-- pv_equiv track=rewrite | github.com/pypi-data/pypi-mirror-35 | packages/buf/buf-1.0.0a9.tar.gz/buf-1.0.0a9/buf/unit.py | split_unit_quantity
-- ===== SOURCE A (Python) =====
-- def split_unit_quantity(string):
--     """Given a physical quantity as a string, returns a tuple containing the quantity's magnitude and unit, both
--     as strings."""
--     quantity = ""
--     index = 0
--     quantity_characters = [str(num) for num in range(10)] + [".", "-", "+"]
--     for character in string:
--         if character in quantity_characters:
--             quantity+= character
--             index += 1
--         else:
--             break
--     symbol = string[index:]
--     return quantity, symbol
-- ===== SOURCE B (Python) =====
-- import re
--
-- _QUANTITY_PREFIX = re.compile(r'[0-9.+-]*')
--
-- def split_unit_quantity(string):
--     """Given a physical quantity as a string, returns a tuple containing the quantity's magnitude and unit, both
--     as strings."""
--     m = _QUANTITY_PREFIX.match(string)
--     return m.group(), string[m.end():]
-- ===== Notes on version B (the rewrite author's own statement) =====
-- stated objective: idiomatic
-- what changed: The hand-written accumulation loop with a character list and a manual index counter is replaced by a single regular-expression match of the maximal [0-9.+-]* prefix; the regex engine does the scan and no quantity string or index is maintained by hand.
import Mathlib
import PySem

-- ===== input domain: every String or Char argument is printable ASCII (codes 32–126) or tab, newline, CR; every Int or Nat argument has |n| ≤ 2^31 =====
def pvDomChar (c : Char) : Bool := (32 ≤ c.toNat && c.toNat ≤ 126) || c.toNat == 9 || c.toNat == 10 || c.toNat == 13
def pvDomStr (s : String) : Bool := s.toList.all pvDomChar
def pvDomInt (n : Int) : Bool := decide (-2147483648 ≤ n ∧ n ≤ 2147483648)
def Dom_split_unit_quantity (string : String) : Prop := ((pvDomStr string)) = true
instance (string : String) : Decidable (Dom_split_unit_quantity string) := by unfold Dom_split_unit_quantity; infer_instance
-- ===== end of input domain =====

-- B replaces A's manual accumulate-and-count loop by taking the maximal [0-9.+-]* prefix in one split (idiomatic).

-- ===== PORT A =====
-- quantity_characters = [str(num) for num in range(10)] + [".", "-", "+"]
def pvQuantityChars : List String :=
  (PySem.List.pyRange 0 10 1).map PySem.Int.toStr ++ [".", "-", "+"]

-- the for-loop with break: carries (quantity, index); stops at the first non-member character
def pvLoopA : List Char → List Char → Nat → List Char × Nat
  | [], quantity, index => (quantity, index)
  | c :: rest, quantity, index =>
      if String.ofList [c] ∈ pvQuantityChars then pvLoopA rest (quantity ++ [c]) (index + 1)
      else (quantity, index)

def split_unit_quantity (string : String) : String × String :=
  let r := pvLoopA string.toList [] 0
  -- symbol = string[index:]
  (String.ofList r.1, String.ofList (PySem.List.slice string.toList (some (r.2 : Int)) none))

-- ===== PORT B =====
-- the regex character class [0-9.+-]
def pvIsQuantityChar (c : Char) : Bool := ('0' ≤ c && c ≤ '9') || c == '.' || c == '+' || c == '-'

def split_unit_quantity_alt (string : String) : String × String :=
  -- re.match(r'[0-9.+-]*', s).group() is the maximal prefix of class characters, the rest follows it
  (String.ofList (string.toList.takeWhile pvIsQuantityChar),
   String.ofList (string.toList.dropWhile pvIsQuantityChar))

-- ===== PRECONDITION & SPEC =====
def Spec_split_unit_quantity (string : String) (out : String × String) : Prop := out = split_unit_quantity_alt string
instance (string : String) (out : String × String) : Decidable (Spec_split_unit_quantity string out) := by unfold Spec_split_unit_quantity; infer_instance

-- ===== CLAIM (what is proved, stated in full; the proofs are below) =====
def Claim_equal_split_unit_quantity : Prop := ∀ (string : String), Dom_split_unit_quantity string → Spec_split_unit_quantity string (split_unit_quantity string)

-- ===== LEMMAS AND PROOFS =====

-- membership in A's list of quantity characters coincides with B's character class
lemma mem_pvQuantityChars (c : Char) :
    (String.ofList [c] ∈ pvQuantityChars) ↔ pvIsQuantityChar c = true := by
  have hq : pvQuantityChars = ["0","1","2","3","4","5","6","7","8","9",".","-","+"] := by decide
  have hinj : ∀ d : Char, (String.ofList [c] = String.ofList [d]) ↔ c = d := by
    intro d
    constructor
    · intro h
      have := congrArg String.toList h
      simpa using this
    · intro h; subst h; rfl
  rw [hq]
  simp only [List.mem_cons, List.not_mem_nil, or_false,
    show ("0" : String) = String.ofList ['0'] from rfl, show ("1" : String) = String.ofList ['1'] from rfl,
    show ("2" : String) = String.ofList ['2'] from rfl, show ("3" : String) = String.ofList ['3'] from rfl,
    show ("4" : String) = String.ofList ['4'] from rfl, show ("5" : String) = String.ofList ['5'] from rfl,
    show ("6" : String) = String.ofList ['6'] from rfl, show ("7" : String) = String.ofList ['7'] from rfl,
    show ("8" : String) = String.ofList ['8'] from rfl, show ("9" : String) = String.ofList ['9'] from rfl,
    show ("." : String) = String.ofList ['.'] from rfl, show ("-" : String) = String.ofList ['-'] from rfl,
    show ("+" : String) = String.ofList ['+'] from rfl, hinj]
  unfold pvIsQuantityChar
  simp only [Bool.or_eq_true, Bool.and_eq_true, decide_eq_true_eq, beq_iff_eq,
    Char.le_def, Char.ext_iff, UInt32.le_iff_toNat_le, ← UInt32.toNat_inj]
  simp only [show ('0' : Char).val.toNat = 48 from rfl, show ('1' : Char).val.toNat = 49 from rfl,
    show ('2' : Char).val.toNat = 50 from rfl, show ('3' : Char).val.toNat = 51 from rfl,
    show ('4' : Char).val.toNat = 52 from rfl, show ('5' : Char).val.toNat = 53 from rfl,
    show ('6' : Char).val.toNat = 54 from rfl, show ('7' : Char).val.toNat = 55 from rfl,
    show ('8' : Char).val.toNat = 56 from rfl, show ('9' : Char).val.toNat = 57 from rfl,
    show ('.' : Char).val.toNat = 46 from rfl, show ('-' : Char).val.toNat = 45 from rfl,
    show ('+' : Char).val.toNat = 43 from rfl]
  omega

-- dropping the matched prefix leaves exactly the dropWhile remainder
lemma pv_drop_length_takeWhile (p : Char → Bool) (l : List Char) :
    l.drop (l.takeWhile p).length = l.dropWhile p := by
  induction l with
  | nil => rfl
  | cons a l ih =>
      by_cases h : p a <;> simp [List.takeWhile_cons, h, ih]

-- A's loop accumulates exactly the takeWhile prefix and counts its length
lemma pvLoopA_eq (cs : List Char) : ∀ (q : List Char) (i : Nat),
    pvLoopA cs q i = (q ++ cs.takeWhile pvIsQuantityChar, i + (cs.takeWhile pvIsQuantityChar).length) := by
  induction cs with
  | nil => intro q i; simp [pvLoopA]
  | cons c rest ih =>
      intro q i
      by_cases h : pvIsQuantityChar c = true
      · rw [pvLoopA, if_pos ((mem_pvQuantityChars c).mpr h), ih]
        simp [h]
        omega
      · rw [pvLoopA, if_neg (fun hm => h ((mem_pvQuantityChars c).mp hm))]
        simp [Bool.eq_false_iff.mpr h]

-- ===== VERDICT (by name: the statement is the Claim_ definition above) =====
theorem split_unit_quantity_spec : Claim_equal_split_unit_quantity := by
  intro s _
  unfold Spec_split_unit_quantity split_unit_quantity split_unit_quantity_alt
  rw [pvLoopA_eq]
  simp only [List.nil_append, Nat.zero_add, Prod.mk.injEq]
  refine ⟨trivial, ?_⟩
  rw [PySem.List.slice_from s.toList (by positivity), Int.toNat_natCast,
    pv_drop_length_takeWhile]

····················

Output every entry exactly as it appears.

-- pv_equiv track=rewrite | github.com/pypi-data/pypi-mirror-35 | packages/buf/buf-1.0.0a9.tar.gz/buf-1.0.0a9/buf/unit.py | split_unit_quantity
-- ===== SOURCE A (Python) =====
-- def split_unit_quantity(string):
--     """Given a physical quantity as a string, returns a tuple containing the quantity's magnitude and unit, both
--     as strings."""
--     quantity = ""
--     index = 0
--     quantity_characters = [str(num) for num in range(10)] + [".", "-", "+"]
--     for character in string:
--         if character in quantity_characters:
--             quantity+= character
--             index += 1
--         else:
--             break
--     symbol = string[index:]
--     return quantity, symbol
-- ===== SOURCE B (Python) =====
-- import re
--
-- _QUANTITY_PREFIX = re.compile(r'[0-9.+-]*')
--
-- def split_unit_quantity(string):
--     """Given a physical quantity as a string, returns a tuple containing the quantity's magnitude and unit, both
--     as strings."""
--     m = _QUANTITY_PREFIX.match(string)
--     return m.group(), string[m.end():]
-- ===== Notes on version B (the rewrite author's own statement) =====
-- stated objective: idiomatic
-- what changed: The hand-written accumulation loop with a character list and a manual index counter is replaced by a single regular-expression match of the maximal [0-9.+-]* prefix; the regex engine does the scan and no quantity string or index is maintained by hand.
import Mathlib
import PySem

-- ===== input domain: every String or Char argument is printable ASCII (codes 32–126) or tab, newline, CR; every Int or Nat argument has |n| ≤ 2^31 =====
def pvDomChar (c : Char) : Bool := (32 ≤ c.toNat && c.toNat ≤ 126) || c.toNat == 9 || c.toNat == 10 || c.toNat == 13
def pvDomStr (s : String) : Bool := s.toList.all pvDomChar
def pvDomInt (n : Int) : Bool := decide (-2147483648 ≤ n ∧ n ≤ 2147483648)
def Dom_split_unit_quantity (string : String) : Prop := ((pvDomStr string)) = true
instance (string : String) : Decidable (Dom_split_unit_quantity string) := by unfold Dom_split_unit_quantity; infer_instance
-- ===== end of input domain =====

-- B replaces A's manual accumulate-and-count loop by taking the maximal [0-9.+-]* prefix in one split (idiomatic).

-- ===== PORT A =====
-- quantity_characters = [str(num) for num in range(10)] + [".", "-", "+"]
def pvQuantityChars : List String :=
  (PySem.List.pyRange 0 10 1).map PySem.Int.toStr ++ [".", "-", "+"]

-- the for-loop with break: carries (quantity, index); stops at the first non-member character
def pvLoopA : List Char → List Char → Nat → List Char × Nat
  | [], quantity, index => (quantity, index)
  | c :: rest, quantity, index =>
      if String.ofList [c] ∈ pvQuantityChars then pvLoopA rest (quantity ++ [c]) (index + 1)
      else (quantity, index)

def split_unit_quantity (string : String) : String × String :=
  let r := pvLoopA string.toList [] 0
  -- symbol = string[index:]
  (String.ofList r.1, String.ofList (PySem.List.slice string.toList (some (r.2 : Int)) none))

-- ===== PORT B =====
-- the regex character class [0-9.+-]
def pvIsQuantityChar (c : Char) : Bool := ('0' ≤ c && c ≤ '9') || c == '.' || c == '+' || c == '-'

def split_unit_quantity_alt (string : String) : String × String :=
  -- re.match(r'[0-9.+-]*', s).group() is the maximal prefix of class characters, the rest follows it
  (String.ofList (string.toList.takeWhile pvIsQuantityChar),
   String.ofList (string.toList.dropWhile pvIsQuantityChar))

-- ===== PRECONDITION & SPEC =====
def Spec_split_unit_quantity (string : String) (out : String × String) : Prop := out = split_unit_quantity_alt string
instance (string : String) (out : String × String) : Decidable (Spec_split_unit_quantity string out) := by unfold Spec_split_unit_quantity; infer_instance

-- ===== CLAIM (what is proved, stated in full; the proofs are below) =====
def Claim_equal_split_unit_quantity : Prop := ∀ (string : String), Dom_split_unit_quantity string → Spec_split_unit_quantity string (split_unit_quantity string)

-- ===== LEMMAS AND PROOFS =====

-- membership in A's list of quantity characters coincides with B's character class
lemma mem_pvQuantityChars (c : Char) :
    (String.ofList [c] ∈ pvQuantityChars) ↔ pvIsQuantityChar c = true := by
  have hq : pvQuantityChars = ["0","1","2","3","4","5","6","7","8","9",".","-","+"] := by decide
  have hinj : ∀ d : Char, (String.ofList [c] = String.ofList [d]) ↔ c = d := by
    intro d
    constructor
    · intro h
      have := congrArg String.toList h
      simpa using this
    · intro h; subst h; rfl
  rw [hq]
  simp only [List.mem_cons, List.not_mem_nil, or_false,
    show ("0" : String) = String.ofList ['0'] from rfl, show ("1" : String) = String.ofList ['1'] from rfl,
    show ("2" : String) = String.ofList ['2'] from rfl, show ("3" : String) = String.ofList ['3'] from rfl,
    show ("4" : String) = String.ofList ['4'] from rfl, show ("5" : String) = String.ofList ['5'] from rfl,
    show ("6" : String) = String.ofList ['6'] from rfl, show ("7" : String) = String.ofList ['7'] from rfl,
    show ("8" : String) = String.ofList ['8'] from rfl, show ("9" : String) = String.ofList ['9'] from rfl,
    show ("." : String) = String.ofList ['.'] from rfl, show ("-" : String) = String.ofList ['-'] from rfl,
    show ("+" : String) = String.ofList ['+'] from rfl, hinj]
  unfold pvIsQuantityChar
  simp only [Bool.or_eq_true, Bool.and_eq_true, decide_eq_true_eq, beq_iff_eq,
    Char.le_def, Char.ext_iff, UInt32.le_iff_toNat_le, ← UInt32.toNat_inj]
  simp only [show ('0' : Char).val.toNat = 48 from rfl, show ('1' : Char).val.toNat = 49 from rfl,
    show ('2' : Char).val.toNat = 50 from rfl, show ('3' : Char).val.toNat = 51 from rfl,
    show ('4' : Char).val.toNat = 52 from rfl, show ('5' : Char).val.toNat = 53 from rfl,
    show ('6' : Char).val.toNat = 54 from rfl, show ('7' : Char).val.toNat = 55 from rfl,
    show ('8' : Char).val.toNat = 56 from rfl, show ('9' : Char).val.toNat = 57 from rfl,
    show ('.' : Char).val.toNat = 46 from rfl, show ('-' : Char).val.toNat = 45 from rfl,
    show ('+' : Char).val.toNat = 43 from rfl]
  omega

-- dropping the matched prefix leaves exactly the dropWhile remainder
lemma pv_drop_length_takeWhile (p : Char → Bool) (l : List Char) :
    l.drop (l.takeWhile p).length = l.dropWhile p := by
  induction l with
  | nil => rfl
  | cons a l ih =>
      by_cases h : p a <;> simp [List.takeWhile_cons, h, ih]

-- A's loop accumulates exactly the takeWhile prefix and counts its length
lemma pvLoopA_eq (cs : List Char) : ∀ (q : List Char) (i : Nat),
    pvLoopA cs q i = (q ++ cs.takeWhile pvIsQuantityChar, i + (cs.takeWhile pvIsQuantityChar).length) := by
  induction cs with
  | nil => intro q i; simp [pvLoopA]
  | cons c rest ih =>
      intro q i
      by_cases h : pvIsQuantityChar c = true
      · rw [pvLoopA, if_pos ((mem_pvQuantityChars c).mpr h), ih]
        simp [h]
        omega
      · rw [pvLoopA, if_neg (fun hm => h ((mem_pvQuantityChars c).mp hm))]
        simp [Bool.eq_false_iff.mpr h]

-- ===== VERDICT (by name: the statement is the Claim_ definition above) =====
theorem split_unit_quantity_spec : Claim_equal_split_unit_quantity := by
  intro s _
  unfold Spec_split_unit_quantity split_unit_quantity split_unit_quantity_alt
  rw [pvLoopA_eq]
  simp only [List.nil_append, Nat.zero_add, Prod.mk.injEq]
  refine ⟨trivial, ?_⟩
  rw [PySem.List.slice_from s.toList (by positivity), Int.toNat_natCast,
    pv_drop_length_takeWhile]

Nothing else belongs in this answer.